As far as the banks being bailed out, you might expect that I am not favorably disposed to the concept. I come from a private sector background in which bonuses are paid only when value is created. People can make good money but only when the enterprise prospers. I am not sure how they are using the term “bail out,” but, in the world I come from, if the company did poorly (which we defined as less well than a trailing average of the past few years), bonuses (which were calculated by a formula based on current and past results)got stepped on or eliminated.

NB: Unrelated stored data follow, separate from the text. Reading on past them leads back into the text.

-- pv_equiv track=rewrite | github.com/erolkuluslu/MNEME | src/layer7_generation/citations.py | _extract_sentence
-- ===== SOURCE A (Python) =====
-- def _extract_sentence(text: str, position: int) -> str:
--     """
--     Extract the sentence containing the citation.
--
--     Args:
--         text: Full text
--         position: Position of citation
--
--     Returns:
--         Sentence containing the citation
--     """
--     # Find sentence boundaries
--     # Look for period, question mark, or exclamation before position
--     start = 0
--     for i in range(position - 1, -1, -1):
--         if text[i] in '.?!':
--             start = i + 1
--             break
--
--     # Look for period, question mark, or exclamation after position
--     end = len(text)
--     for i in range(position, len(text)):
--         if text[i] in '.?!':
--             end = i + 1
--             break
--
--     sentence = text[start:end].strip()
--
--     # Clean up any leading whitespace or newlines
--     sentence = ' '.join(sentence.split())
--
--     return sentence
-- ===== SOURCE B (Python) =====
-- def _extract_sentence(text: str, position: int) -> str:
--     """Extract the sentence containing the given position (index list + scan, no per-char boundary loops)."""
--     delims = [i for i, ch in enumerate(text) if ch in '.?!']
--     start = 0
--     for d in delims:
--         if d < position:
--             start = d + 1
--         else:
--             break
--     end = next((d + 1 for d in delims if d >= position), len(text))
--     return ' '.join(text[start:end].split())
-- ===== Notes on version B (the rewrite author's own statement) =====
-- stated objective: alternative
-- what changed: B collects all delimiter indices in a single enumerate pass and finds the sentence boundaries by scanning that index list (last delimiter before / first at-or-after the position), instead of A's two early-breaking per-character loops outward from the position; the redundant strip() before split() is dropped.
-- outside the precondition, e.g. on _extract_sentence('a.b.c', -2): A returns 'a.b.', B returns 'a.'; on _extract_sentence('ab', 5): A raises IndexError, B returns 'ab'
import Mathlib
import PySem

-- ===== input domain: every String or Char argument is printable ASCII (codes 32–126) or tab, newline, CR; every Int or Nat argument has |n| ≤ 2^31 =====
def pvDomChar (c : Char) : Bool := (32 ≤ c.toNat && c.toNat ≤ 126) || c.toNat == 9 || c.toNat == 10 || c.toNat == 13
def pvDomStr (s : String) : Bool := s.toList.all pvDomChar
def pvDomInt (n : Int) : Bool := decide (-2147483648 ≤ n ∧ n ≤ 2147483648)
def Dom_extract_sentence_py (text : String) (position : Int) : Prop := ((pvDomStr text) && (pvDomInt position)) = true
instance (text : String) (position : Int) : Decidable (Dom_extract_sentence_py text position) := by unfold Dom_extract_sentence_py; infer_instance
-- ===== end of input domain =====

-- B replaces A's two early-breaking per-character boundary scans by one pass collecting the
-- delimiter indices and two short scans over that index list (objective: alternative decomposition).

-- shared by both ports: Python's `ch in '.?!'` membership test on a single character
def pvDelim (c : Char) : Bool := PySem.Chars.isIn [c] ['.', '?', '!']

-- ===== PORT A =====
-- `for i in range(position-1, -1, -1): if text[i] in '.?!': start = i+1; break` (start = 0 initially)
def pvAStart (l : List Char) : List Int → Int
  | [] => 0
  | i :: rest => if pvDelim (PySem.List.pyGetD l i ' ') then i + 1 else pvAStart l rest

-- `for i in range(position, len(text)): if text[i] in '.?!': end = i+1; break` (end = len(text) initially)
def pvAEnd (l : List Char) (n : Int) : List Int → Int
  | [] => n
  | i :: rest => if pvDelim (PySem.List.pyGetD l i ' ') then i + 1 else pvAEnd l n rest

def extract_sentence_py (text : String) (position : Int) : String :=
  let l := text.toList
  let start := pvAStart l (PySem.List.pyRange (position - 1) (-1) (-1))
  let e := pvAEnd l (l.length : Int) (PySem.List.pyRange position (l.length : Int) 1)
  let sentence := PySem.Chars.strip (PySem.Chars.slice l (some start) (some e))
  String.ofList (PySem.Chars.join [' '] (PySem.Chars.split₀ sentence))

-- ===== PORT B =====
-- `delims = [i for i, ch in enumerate(text) if ch in '.?!']`
def pvDelims (l : List Char) : List Int :=
  ((PySem.List.enumerate l 0).filter (fun p => pvDelim p.2)).map (·.1)

-- `for d in delims: if d < position: start = d + 1 else: break`
def pvBStart (position : Int) : List Int → Int → Int
  | [], acc => acc
  | d :: rest, acc => if d < position then pvBStart position rest (d + 1) else acc

-- `next((d + 1 for d in delims if d >= position), len(text))`
def pvBEnd (position n : Int) : List Int → Int
  | [] => n
  | d :: rest => if position ≤ d then d + 1 else pvBEnd position n rest

def extract_sentence_py_alt (text : String) (position : Int) : String :=
  let l := text.toList
  let delims := pvDelims l
  let start := pvBStart position delims 0
  let e := pvBEnd position (l.length : Int) delims
  String.ofList (PySem.Chars.join [' '] (PySem.Chars.split₀ (PySem.Chars.slice l (some start) (some e))))

-- ===== PRECONDITION & SPEC =====
-- Pre_ excludes position > len(text), where A raises IndexError, and negative positions (on which A
-- still returns a value) because there A's forward scan reads text through Python negative-index
-- wraparound, an accident of A's implementation outside the function's natural domain (a citation
-- position is an index into text).
def Pre_extract_sentence_py (text : String) (position : Int) : Prop :=
  0 ≤ position ∧ position ≤ (text.toList.length : Int)
instance (text : String) (position : Int) : Decidable (Pre_extract_sentence_py text position) := by
  unfold Pre_extract_sentence_py; infer_instance

def pvWitness_extract_sentence_py : String × Int := ("One. Two two? Three!", 7)

def Spec_extract_sentence_py (text : String) (position : Int) (out : String) : Prop := out = extract_sentence_py_alt text position
instance (text : String) (position : Int) (out : String) : Decidable (Spec_extract_sentence_py text position out) := by unfold Spec_extract_sentence_py; infer_instance

-- ===== CLAIM (what is proved, stated in full; the proofs are below) =====
def Claim_equal_extract_sentence_py : Prop := ∀ (text : String) (position : Int), Dom_extract_sentence_py text position → Pre_extract_sentence_py text position → Spec_extract_sentence_py text position (extract_sentence_py text position)

-- ===== LEMMAS AND PROOFS =====

-- membership in the delimiter-index list
theorem mem_pvDelims {l : List Char} {d : Int} :
    d ∈ pvDelims l ↔ ∃ (k : Nat) (hk : k < l.length), d = (k : Int) ∧ pvDelim l[k] = true := by
  unfold pvDelims
  simp [List.mem_filter, PySem.List.mem_enumerate_iff]

theorem pairwise_pvDelims (l : List Char) : (pvDelims l).Pairwise (· < ·) := by
  unfold pvDelims
  rw [List.pairwise_map]
  exact (PySem.List.pairwise_lt_enumerate l 0).filter _

theorem mem_pvDelims_iff_delim {l : List Char} {p : Int} (h0 : 0 ≤ p) (hn : p < (l.length : Int)) :
    p ∈ pvDelims l ↔ pvDelim (PySem.List.pyGetD l p ' ') = true := by
  rw [PySem.List.pyGetD_eq_getElem l ' ' h0 hn, mem_pvDelims]
  constructor
  · rintro ⟨k, hk, rfl, hd⟩; simpa using hd
  · intro hd; exact ⟨p.toNat, by omega, by omega, hd⟩

-- pvBStart helper lemmas
theorem pvBStart_of_forall_ge {p : Int} {D : List Int} (h : ∀ d ∈ D, p ≤ d) (acc : Int) :
    pvBStart p D acc = acc := by
  cases D with
  | nil => rfl
  | cons d rest =>
    have := h d (by simp)
    simp [pvBStart, not_lt.mpr this]

theorem pvBStart_of_mem_pred {p : Int} {D : List Int}
    (hs : D.Pairwise (· < ·)) (hm : (p - 1) ∈ D) (acc : Int) :
    pvBStart p D acc = p := by
  induction D generalizing acc with
  | nil => simp at hm
  | cons d rest ih =>
    rcases List.pairwise_cons.mp hs with ⟨hd, hrest⟩
    rcases List.mem_cons.mp hm with h1 | h1
    · subst h1
      simp only [pvBStart, if_pos (by omega : p - 1 < p)]
      rw [pvBStart_of_forall_ge (fun x hx => by have := hd x hx; omega)]
      omega
    · have hdp : d < p - 1 := hd _ h1
      simp only [pvBStart, if_pos (by omega : d < p)]
      exact ih hrest h1 _

theorem pvBStart_not_mem {p : Int} {D : List Int} (hm : (p - 1) ∉ D) (acc : Int) :
    pvBStart p D acc = pvBStart (p - 1) D acc := by
  induction D generalizing acc with
  | nil => rfl
  | cons d rest ih =>
    have hne : d ≠ p - 1 := fun h => hm (by simp [h])
    by_cases h : d < p - 1
    · simp only [pvBStart, if_pos h, if_pos (by omega : d < p)]
      exact ih (fun h' => hm (List.mem_cons_of_mem _ h')) _
    · simp only [pvBStart, if_neg (by omega : ¬ d < p), if_neg h]

-- pvBEnd helper lemmas
theorem pvBEnd_of_forall_lt {p n : Int} {D : List Int} (h : ∀ d ∈ D, d < p) :
    pvBEnd p n D = n := by
  induction D with
  | nil => rfl
  | cons d rest ih =>
    simp only [pvBEnd, if_neg (not_le.mpr (h d (by simp)))]
    exact ih (fun x hx => h x (List.mem_cons_of_mem _ hx))

theorem pvBEnd_of_mem {p n : Int} {D : List Int}
    (hs : D.Pairwise (· < ·)) (hm : p ∈ D) :
    pvBEnd p n D = p + 1 := by
  induction D with
  | nil => simp at hm
  | cons d rest ih =>
    rcases List.pairwise_cons.mp hs with ⟨hd, hrest⟩
    rcases List.mem_cons.mp hm with h1 | h1
    · subst h1; simp [pvBEnd]
    · have : p ≤ d → False := fun h => by have := hd _ h1; omega
      simp only [pvBEnd, if_neg this]
      exact ih hrest h1

theorem pvBEnd_not_mem {p n : Int} {D : List Int} (hm : p ∉ D) :
    pvBEnd p n D = pvBEnd (p + 1) n D := by
  induction D with
  | nil => rfl
  | cons d rest ih =>
    have hne : d ≠ p := fun h => hm (by simp [h])
    by_cases h : p ≤ d
    · simp only [pvBEnd, if_pos h, if_pos (by omega : p + 1 ≤ d)]
    · simp only [pvBEnd, if_neg h, if_neg (by omega : ¬ p + 1 ≤ d)]
      exact ih (fun h' => hm (List.mem_cons_of_mem _ h'))

-- the two boundary computations agree
theorem start_eq (l : List Char) (p : Int) (h0 : 0 ≤ p) (hn : p ≤ (l.length : Int)) :
    pvAStart l (PySem.List.pyRange (p - 1) (-1) (-1)) = pvBStart p (pvDelims l) 0 := by
  obtain ⟨m, rfl⟩ : ∃ m : Nat, p = (m : Int) := ⟨p.toNat, by omega⟩
  induction m with
  | zero =>
    rw [PySem.List.pyRange_neg_one_eq_nil (by omega)]
    rw [pvBStart_of_forall_ge (fun d hd => by
      obtain ⟨k, hk, rfl, _⟩ := mem_pvDelims.mp hd; omega)]
    rfl
  | succ m ih =>
    rw [PySem.List.pyRange_neg_one_cons (by omega : (-1 : Int) < (m + 1 : Nat) - 1)]
    have hmn : (m : Int) < l.length := by push_cast at hn ⊢; omega
    have hstep : ((m + 1 : Nat) : Int) - 1 = (m : Int) := by push_cast; ring
    rw [hstep]
    by_cases hd : pvDelim (PySem.List.pyGetD l (m : Int) ' ') = true
    · rw [pvAStart, if_pos hd]
      rw [pvBStart_of_mem_pred (pairwise_pvDelims l)
        (by rw [show ((m+1 : Nat) : Int) - 1 = (m : Int) by push_cast; ring];
            exact (mem_pvDelims_iff_delim (by omega) hmn).mpr hd)]
      push_cast; ring
    · rw [pvAStart, if_neg hd]
      rw [pvBStart_not_mem (by
        rw [show ((m+1 : Nat) : Int) - 1 = (m : Int) by push_cast; ring]
        exact fun hm => hd ((mem_pvDelims_iff_delim (by omega) hmn).mp hm))]
      rw [show ((m+1 : Nat) : Int) - 1 = (m : Int) by push_cast; ring]
      exact ih (by omega) (by omega)

theorem end_eq (l : List Char) (p : Int) (h0 : 0 ≤ p) (hn : p ≤ (l.length : Int)) :
    pvAEnd l (l.length : Int) (PySem.List.pyRange p (l.length : Int) 1) = pvBEnd p (l.length : Int) (pvDelims l) := by
  obtain ⟨m, hm⟩ : ∃ m : Nat, ((l.length : Int) - p).toNat = m := ⟨_, rfl⟩
  induction m generalizing p with
  | zero =>
    have : p = (l.length : Int) := by omega
    subst this
    rw [PySem.List.pyRange_one_eq_nil (by omega)]
    rw [pvBEnd_of_forall_lt (fun d hd => by
      obtain ⟨k, hk, rfl, _⟩ := mem_pvDelims.mp hd; omega)]
    rfl
  | succ m ih =>
    have hlt : p < (l.length : Int) := by omega
    rw [PySem.List.pyRange_one_cons hlt]
    by_cases hd : pvDelim (PySem.List.pyGetD l p ' ') = true
    · rw [pvAEnd, if_pos hd]
      rw [pvBEnd_of_mem (pairwise_pvDelims l) ((mem_pvDelims_iff_delim h0 hlt).mpr hd)]
    · rw [pvAEnd, if_neg hd]
      rw [pvBEnd_not_mem (fun hm => hd ((mem_pvDelims_iff_delim h0 hlt).mp hm))]
      exact ih (p + 1) (by omega) (by omega) (by omega)

-- `' '.join(s.strip().split()) = ' '.join(s.split())`: split() ignores leading/trailing whitespace
theorem split₀_go_append_space {c : Char} (hc : PySem.Chars.isspace c = true) :
    ∀ (s cur : List Char) (acc : List (List Char)),
      PySem.Chars.split₀.go (s ++ [c]) cur acc = PySem.Chars.split₀.go s cur acc := by
  intro s
  induction s with
  | nil =>
    intro cur acc
    by_cases h : cur.isEmpty
    · simp [PySem.Chars.split₀.go, hc, h]
    · simp [PySem.Chars.split₀.go, hc, h]
  | cons a t ih =>
    intro cur acc
    by_cases h : PySem.Chars.isspace a
    · by_cases h2 : cur.isEmpty <;> simp [PySem.Chars.split₀.go, h, h2, ih]
    · simp [PySem.Chars.split₀.go, h, ih]

theorem split₀_go_append_spaces {t : List Char} (ht : ∀ c ∈ t, PySem.Chars.isspace c = true) :
    ∀ (s cur : List Char) (acc : List (List Char)),
      PySem.Chars.split₀.go (s ++ t) cur acc = PySem.Chars.split₀.go s cur acc := by
  induction t using List.reverseRecOn with
  | nil => simp
  | append_singleton t c ih =>
    intro s cur acc
    rw [show s ++ (t ++ [c]) = (s ++ t) ++ [c] by simp,
        split₀_go_append_space (ht c (by simp)),
        ih (fun x hx => ht x (by simp [hx]))]

theorem split₀_lstrip (s : List Char) (acc : List (List Char)) :
    PySem.Chars.split₀.go (PySem.Chars.lstrip s) [] acc = PySem.Chars.split₀.go s [] acc := by
  induction s with
  | nil => rfl
  | cons a t ih =>
    by_cases h : PySem.Chars.isspace a
    · rw [show PySem.Chars.lstrip (a :: t) = PySem.Chars.lstrip t by
        simp [PySem.Chars.lstrip, h]]
      rw [ih]
      simp [PySem.Chars.split₀.go, h]
    · rw [show PySem.Chars.lstrip (a :: t) = a :: t by
        simp [PySem.Chars.lstrip, h]]

theorem split₀_go_rstrip (s cur : List Char) (acc : List (List Char)) :
    PySem.Chars.split₀.go (PySem.Chars.rstrip s) cur acc = PySem.Chars.split₀.go s cur acc := by
  have hdecomp : s = PySem.Chars.rstrip s ++ (List.takeWhile PySem.Chars.isspace s.reverse).reverse := by
    unfold PySem.Chars.rstrip
    rw [← List.reverse_append, List.takeWhile_append_dropWhile, List.reverse_reverse]
  conv_rhs => rw [hdecomp]
  rw [split₀_go_append_spaces (fun c hc => List.mem_takeWhile_imp (List.mem_reverse.mp hc))]

theorem split₀_strip (s : List Char) :
    PySem.Chars.split₀ (PySem.Chars.strip s) = PySem.Chars.split₀ s := by
  unfold PySem.Chars.split₀ PySem.Chars.strip
  rw [split₀_go_rstrip, split₀_lstrip]

-- ===== VERDICT (by name: the statement is the Claim_ definition above) =====
theorem extract_sentence_py_spec : Claim_equal_extract_sentence_py := by
  intro text position _ hpre
  obtain ⟨h0, hn⟩ := hpre
  show _ = _
  unfold extract_sentence_py extract_sentence_py_alt
  simp only
  rw [start_eq text.toList position h0 hn, end_eq text.toList position h0 hn, split₀_strip]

As I know you are aware, a defense of free markets is not tantamount to a defense of participants in the market. There are, I think, issues here that were raised in our discussion of Nadelle Grossman’s work on “short termism.” I worked in a privately held enterprise. While I don’t know that I agree with the remedies that Nadelle is currently considering, she is wrestling with a major problem.

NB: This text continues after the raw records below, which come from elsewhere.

-- pv_equiv track=rewrite | github.com/bbkyoo/Algorithm | 프로그래머스/programmus/PythonApplication1/Level1/정수제곱근판별.py | solution
-- ===== SOURCE A (Python) =====
-- def solution(n):
--     answer = -1
--
--     for i in range(1,n+1):
--         if i*i == n:
--             answer = i
--             break
--
--     if answer != -1:
--         answer += 1
--         answer = answer**2
--
--     return answer
-- ===== SOURCE B (Python) =====
-- def solution(n):
--     # Binary search for the integer square root (O(log n) vs A's linear scan).
--     if n < 1:
--         return -1
--     low, high = 1, n
--     while low <= high:
--         mid = (low + high) // 2
--         sq = mid * mid
--         if sq == n:
--             return (mid + 1) ** 2
--         if sq < n:
--             low = mid + 1
--         else:
--             high = mid - 1
--     return -1
-- ===== Notes on version B (the rewrite author's own statement) =====
-- stated objective: faster
-- what changed: Replaces A's linear scan over range(1, n+1) with a binary search for the integer square root on [1, n].
import Mathlib
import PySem

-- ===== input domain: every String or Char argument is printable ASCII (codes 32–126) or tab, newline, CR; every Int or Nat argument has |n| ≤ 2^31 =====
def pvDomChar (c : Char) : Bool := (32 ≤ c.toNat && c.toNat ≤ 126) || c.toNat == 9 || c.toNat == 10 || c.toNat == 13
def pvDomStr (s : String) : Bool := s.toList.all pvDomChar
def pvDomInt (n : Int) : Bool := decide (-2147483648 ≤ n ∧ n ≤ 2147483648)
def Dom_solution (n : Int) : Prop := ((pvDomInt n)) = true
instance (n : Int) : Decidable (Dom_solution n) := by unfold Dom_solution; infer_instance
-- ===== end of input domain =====

-- B replaces A's linear scan over range(1, n+1) with a binary search for the integer
-- square root on [1, n] (objective: faster, O(log n) vs O(n)).


-- ===== PORT A =====
-- the for-loop with break: first i in the list with i*i == n, else the initial answer -1
def solutionLoop (n : Int) : List Int → Int
  | [] => -1
  | i :: rest => if i * i = n then i else solutionLoop n rest

def solution (n : Int) : Int :=
  let answer := solutionLoop n (PySem.List.pyRange 1 (n + 1) 1)
  if answer ≠ -1 then (answer + 1) ^ 2 else answer

-- ===== PORT B =====
-- binary search on [low, high] for mid with mid*mid = n
def bsearch (n low high : Int) : Int :=
  if _h : low ≤ high then
    let mid := PySem.Int.floordiv (low + high) 2
    if mid * mid = n then (mid + 1) ^ 2
    else if mid * mid < n then bsearch n (mid + 1) high
    else bsearch n low (mid - 1)
  else -1
termination_by (high + 1 - low).toNat
decreasing_by
  · have := PySem.Int.floordiv_two_mid_bounds _h
    omega
  · have := PySem.Int.floordiv_two_mid_bounds _h
    omega

def solution_alt (n : Int) : Int :=
  if n < 1 then -1 else bsearch n 1 n

-- ===== PRECONDITION & SPEC =====
def Spec_solution (n : Int) (out : Int) : Prop := out = solution_alt n
instance (n : Int) (out : Int) : Decidable (Spec_solution n out) := by unfold Spec_solution; infer_instance

-- ===== CLAIM (what is proved, stated in full; the proofs are below) =====
def Claim_equal_solution : Prop := ∀ (n : Int), Dom_solution n → Spec_solution n (solution n)

-- ===== LEMMAS AND PROOFS =====

-- a positive integer square root is unique
theorem sqrt_unique {j r : Int} (hj : 1 ≤ j) (hr : 1 ≤ r) (h : j * j = r * r) : j = r := by
  rcases mul_self_eq_mul_self_iff.mp h with h' | h' <;> omega

theorem solutionLoop_found {n r : Int} (hr : 1 ≤ r) (hrn : r * r = n) :
    ∀ l : List Int, r ∈ l → (∀ j ∈ l, 1 ≤ j) → solutionLoop n l = r := by
  intro l
  induction l with
  | nil => simp
  | cons i rest ih =>
    intro hmem hpos
    by_cases hi : i * i = n
    · have : i = r := sqrt_unique (hpos i (by simp)) hr (by rw [hi, hrn])
      simp only [solutionLoop]
      rw [if_pos hi, this]
    · have : r ∈ rest := by
        rcases List.mem_cons.mp hmem with h | h
        · exact absurd (h ▸ hrn) hi
        · exact h
      simp [solutionLoop, hi]
      exact ih this (fun j hj => hpos j (List.mem_cons_of_mem _ hj))

theorem solutionLoop_none {n : Int} : ∀ l : List Int, (∀ j ∈ l, j * j ≠ n) →
    solutionLoop n l = -1 := by
  intro l
  induction l with
  | nil => intro _; rfl
  | cons i rest ih =>
    intro h
    simp only [solutionLoop]
    rw [if_neg (h i (by simp))]
    exact ih fun j hj => h j (List.mem_cons_of_mem _ hj)

theorem bsearch_none {n : Int} (hn : ∀ j : Int, 1 ≤ j → j * j ≠ n) :
    ∀ low high : Int, 1 ≤ low → bsearch n low high = -1 := by
  intro low high
  induction low, high using bsearch.induct n with
  | case1 low high h mid hsq =>
    intro hlow
    have hb := PySem.Int.floordiv_two_mid_bounds h
    exact absurd hsq (hn mid (by omega))
  | case2 low high h mid hsq hlt ih =>
    intro hlow
    have hb := PySem.Int.floordiv_two_mid_bounds h
    rw [bsearch]
    simp only [h, dite_true]
    rw [if_neg hsq, if_pos hlt]
    exact ih (by omega)
  | case3 low high h mid hsq hlt ih =>
    intro hlow
    rw [bsearch]
    simp only [h, dite_true]
    rw [if_neg hsq, if_neg hlt]
    exact ih hlow
  | case4 low high h =>
    intro _
    rw [bsearch]
    simp [h]

theorem bsearch_found {n r : Int} (hr : 1 ≤ r) (hrn : r * r = n) :
    ∀ low high : Int, 1 ≤ low → low ≤ r → r ≤ high → bsearch n low high = (r + 1) ^ 2 := by
  intro low high
  induction low, high using bsearch.induct n with
  | case1 low high h mid hsq =>
    intro hlow _ _
    have hb := PySem.Int.floordiv_two_mid_bounds h
    have : mid = r := sqrt_unique (by omega) hr (by rw [hsq, hrn])
    rw [bsearch]
    simp only [h, dite_true]
    rw [if_pos hsq, show PySem.Int.floordiv (low + high) 2 = r from this]
  | case2 low high h mid hsq hlt ih =>
    intro hlow hlr hrh
    have hb := PySem.Int.floordiv_two_mid_bounds h
    have hmid1 : 1 ≤ mid := by omega
    have hmlt : mid < r := by
      by_contra hc
      push Not at hc
      have : r * r ≤ mid * mid := by nlinarith
      omega
    rw [bsearch]
    simp only [h, dite_true]
    rw [if_neg hsq, if_pos hlt]
    exact ih (by omega) (by omega) hrh
  | case3 low high h mid hsq hlt ih =>
    intro hlow hlr hrh
    have hb := PySem.Int.floordiv_two_mid_bounds h
    have hgt : n < mid * mid := by omega
    have hmlt : r < mid := by
      by_contra hc
      push Not at hc
      have : mid * mid ≤ r * r := by nlinarith
      omega
    rw [bsearch]
    simp only [h, dite_true]
    rw [if_neg hsq, if_neg hlt]
    exact ih hlow hlr (by omega)
  | case4 low high h =>
    intro _ hlr hrh
    omega

-- ===== VERDICT (by name: the statement is the Claim_ definition above) =====
theorem solution_spec : Claim_equal_solution := by
  unfold Claim_equal_solution
  intro n _
  unfold Spec_solution
  by_cases hn1 : n < 1
  · have hL : solution n = -1 := by
      unfold solution
      rw [PySem.List.pyRange_one_eq_nil (by omega)]
      simp [solutionLoop]
    have hR : solution_alt n = -1 := by
      unfold solution_alt
      rw [if_pos hn1]
    rw [hL, hR]
  · push Not at hn1
    by_cases hex : ∃ r : Int, 1 ≤ r ∧ r * r = n
    · obtain ⟨r, hr, hrn⟩ := hex
      have hrn' : r ≤ n := by nlinarith
      have hA : solutionLoop n (PySem.List.pyRange 1 (n + 1) 1) = r := by
        apply solutionLoop_found hr hrn
        · rw [PySem.List.mem_pyRange_one]; omega
        · intro j hj
          rw [PySem.List.mem_pyRange_one] at hj
          omega
      have hL : solution n = (r + 1) ^ 2 := by
        unfold solution
        simp only [hA]
        rw [if_pos (show r ≠ -1 by omega)]
      have hR : solution_alt n = (r + 1) ^ 2 := by
        unfold solution_alt
        rw [if_neg (by omega)]
        exact bsearch_found hr hrn 1 n (by omega) hr hrn'
      rw [hL, hR]
    · push Not at hex
      have hA : solutionLoop n (PySem.List.pyRange 1 (n + 1) 1) = -1 := by
        apply solutionLoop_none
        intro j hj
        rw [PySem.List.mem_pyRange_one] at hj
        exact hex j (by omega)
      have hL : solution n = -1 := by
        unfold solution
        simp only [hA]
        simp
      have hR : solution_alt n = -1 := by
        unfold solution_alt
        rw [if_neg (by omega)]
        exact bsearch_none (fun j hj => hex j hj) 1 n (le_refl 1)
      rw [hL, hR]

As for blaming a culture of unregulated greed and acceptance of unlimited pursuit of individual wealth, I guess I don’t find those ideas very helpful. First, I am not sure that it describes the society I live in. We moved, during the late 70s and 80s to a greater appreciation of what capitalism and innovation can do for us. I think the record there speaks for itself. But this hardly left us with a capitalism raw in tooth and claw.
Since I believe that life is paradoxical, I’d be untrue to myself if I didn’t believe that all of this has a potential down side. Here I think that all sorts of conflicting impulses came together for trouble. We wanted to promote home ownership. Too much, We overvalue the type of academic credentials that dominate Wall Street and accept the notion that whiz kids from Harvard and Yale should get rich quick. Others actually have to produce something. We convinced ourselves that home prices would continue to rise because the alternative was unpleasant. We look the other way at the time honored rule of wealth accumulation in the legal profession (exploited by the plaintiffs’ bar just as the financial industry.) Be there when large amounts of money changes hands and take just a little. Alan Greenspan thought he could ensure prosperity through low interest rates. Congress thought GSEs could work magic. (Our current return to neo-Keynesian economics shares the same fault.)
But this is a good discussion with more to be said. In particular, what are the appropriate legal responses?